Individu seperti dokter yang terlibat bisa dicatat dalam sistem tersebut. Kemudian, Kemenkes bisa membekukan Satuan Kredit Profesi (SKP) Dokter. Setiap tahun, dokter harus mengumpulkan 50 angka kredit untuk menjaga kompetensi.
“Kalau enam bulan kita bekukan (izin praktiknya), mungkin tidak terpenuhi kan,” tutur Ami.
Pahala menambahkan, BPJS juga bisa menghentikan kerja sama dengan pihak RS. Namun, pencabutan izin praktek menjadi pilihan terakhir jika pihak RS dan mereka yang terlibat tidak kooperatif melaksanakan rekomendasi tim gabungan.
“Ya itu yang terakhir itu, makanya kalau rumah sakitnya dihentikan kerjasamanya, wah itu, sebenarnya kayak yang satu itu rumah sakit di perkebunan, alternatifnya apa?” ujar Pahala.

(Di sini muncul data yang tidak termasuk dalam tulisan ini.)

def pvNB (P : List Char) (d : Int) : PySem.Set (List Char) :=
  if d = 0 then PySem.Set.ofList [P]
  else match P with
  | [] => PySem.Set.empty      -- Source B raises IndexError on '' with d ≠ 0 (Pattern[-1]); excluded by Pre_
  | [_] => PySem.Set.ofList [['A'], ['C'], ['G'], ['T']]
  | p :: q :: r =>
    let last := PySem.Chars.lowerChar (PySem.List.pyGetD (p :: q :: r) (-1) ' ')
    let cur0 : PySem.Set (List Char) := PySem.Set.ofList [['A'], ['C'], ['G'], ['T']]
    -- the dict comprehension, ported as an insert fold in its iteration order
    let dist0 : PySem.Dict (List Char) Int :=
      (['A', 'C', 'G', 'T']).foldl
        (fun dd x => dd.insert [x] (if PySem.Chars.lowerChar x = last then (0 : Int) else 1))
        PySem.Dict.empty
    (((PySem.List.slice (p :: q :: r) none (some (-1))).reverse).foldl
      (fun st c => pvStepB d c st) (cur0, dist0)).1

def Neighbors_alt (Pattern : String) (d : Int) : List String :=
  (pvNB Pattern.toList d).map (fun cs => String.ofList cs)

-- ===== PRECONDITION & SPEC =====
-- Pre_ excludes only the empty pattern with d ≠ 0, on which A recurses forever (RecursionError);
-- B raises IndexError there.
def Pre_Neighbors (Pattern : String) (d : Int) : Prop := d = 0 ∨ Pattern ≠ ""
instance (Pattern : String) (d : Int) : Decidable (Pre_Neighbors Pattern d) := by unfold Pre_Neighbors; infer_instance
def pvWitness_Neighbors : String × Int := ("ACG", 1)

def Spec_Neighbors (Pattern : String) (d : Int) (out : List String) : Prop := out = Neighbors_alt Pattern d
instance (Pattern : String) (d : Int) (out : List String) : Decidable (Spec_Neighbors Pattern d out) := by unfold Spec_Neighbors; infer_instance

-- ===== CLAIM (what is proved, stated in full; the proofs are below) =====
def Claim_equal_Neighbors : Prop := ∀ (Pattern : String) (d : Int), Dom_Neighbors Pattern d → Pre_Neighbors Pattern d → Spec_Neighbors Pattern d (Neighbors Pattern d)

-- ===== LEMMAS AND PROOFS =====

lemma pvHamming_nil (b : List Char) : pvHamming [] b = 0 := by
  simp [pvHamming, PySem.List.pyRange_one_eq_nil]

lemma getD_shift (z : Char) (zs : List Char) (k : Nat) (dd : Char) :
    PySem.List.pyGetD (z :: zs) ((1:Int) + (k : Int)) dd = PySem.List.pyGetD zs (k : Int) dd := by
  have h : (1:Int)+(k:Int) = ((k+1:Nat):Int) := by push_cast; ring
  rw [h, PySem.List.pyGetD_natCast, PySem.List.pyGetD_natCast]; simp

lemma pyRange_shift_foldl {α : Type} (n : Nat) (f : α → Int → α) (acc : α) :
    (PySem.List.pyRange 1 ((n : Int) + 1) 1).foldl f acc
      = (PySem.List.pyRange 0 (n : Int) 1).foldl (fun a i => f a (1 + i)) acc := by
  rw [PySem.List.pyRange_one, PySem.List.pyRange_one]
  simp [List.foldl_map]

lemma pvHamming_cons (x y : Char) (as bs : List Char) :
    pvHamming (x :: as) (y :: bs)
      = (if PySem.Chars.lowerChar x ≠ PySem.Chars.lowerChar y then 1 else 0) + pvHamming as bs := by
  unfold pvHamming
  dsimp only
  have e1 : PySem.Chars.lower (x :: as) = PySem.Chars.lowerChar x :: PySem.Chars.lower as := by
    simp [PySem.Chars.lower]
  have e2 : PySem.Chars.lower (y :: bs) = PySem.Chars.lowerChar y :: PySem.Chars.lower bs := by
    simp [PySem.Chars.lower]
  rw [e1, e2, List.length_cons]
  rw [show (((PySem.Chars.lower as).length + 1 : Nat) : Int) = (((PySem.Chars.lower as).length : Nat) : Int) + 1 by push_cast; ring]
  rw [PySem.List.pyRange_one_cons (by positivity)]
  rw [List.foldl_cons, PySem.List.pyGetD_zero_cons, PySem.List.pyGetD_zero_cons]
  rw [show ((0:Int) + 1) = 1 from rfl]
  rw [pyRange_shift_foldl]
  have hext := List.foldl_hom (f := ((if PySem.Chars.lowerChar x ≠ PySem.Chars.lowerChar y then (1:Int) else 0) + ·))
      (g₁ := fun hd i => if PySem.List.pyGetD (PySem.Chars.lowerChar x :: PySem.Chars.lower as) (1 + i) ' ' ≠ PySem.List.pyGetD (PySem.Chars.lowerChar y :: PySem.Chars.lower bs) (1 + i) ' ' then hd + 1 else hd)
      (g₂ := fun hd i => if PySem.List.pyGetD (PySem.Chars.lowerChar x :: PySem.Chars.lower as) (1 + i) ' ' ≠ PySem.List.pyGetD (PySem.Chars.lowerChar y :: PySem.Chars.lower bs) (1 + i) ' ' then hd + 1 else hd)
      (l := PySem.List.pyRange 0 ((PySem.Chars.lower as).length : Int) 1) (init := 0)
      (fun a i => by by_cases hc : PySem.List.pyGetD (PySem.Chars.lowerChar x :: PySem.Chars.lower as) (1 + i) ' ' ≠ PySem.List.pyGetD (PySem.Chars.lowerChar y :: PySem.Chars.lower bs) (1 + i) ' ' <;> (simp [hc]; try ring))
  simp only [add_zero] at hext
  rw [hext]
  congr 1
  apply PySem.List.foldl_congr_mem
  intro acc i hi
  obtain ⟨h0, -⟩ := (PySem.List.mem_pyRange_one).mp hi
  have hk : i = ((i.toNat : Nat) : Int) := by omega
  rw [hk, getD_shift, getD_shift]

Selain mengusut tiga RS yang melakukan korupsi, tim gabungan mengingatkan RS lain yang melakukan fraud agar mengembalikan uang panas itu ke BPJS sesuai Permenkes Nomor 16 Tahun 2019.
“Makanya kita lebih persuasif saja, kalau selama ini melakukan sudah ngaku saja dulu, soal ngaku nanti saya enggak ada uangnya dulu, ya boleh, cicil saja boleh, koreksi klaimnya dicicil,” kata Pahala.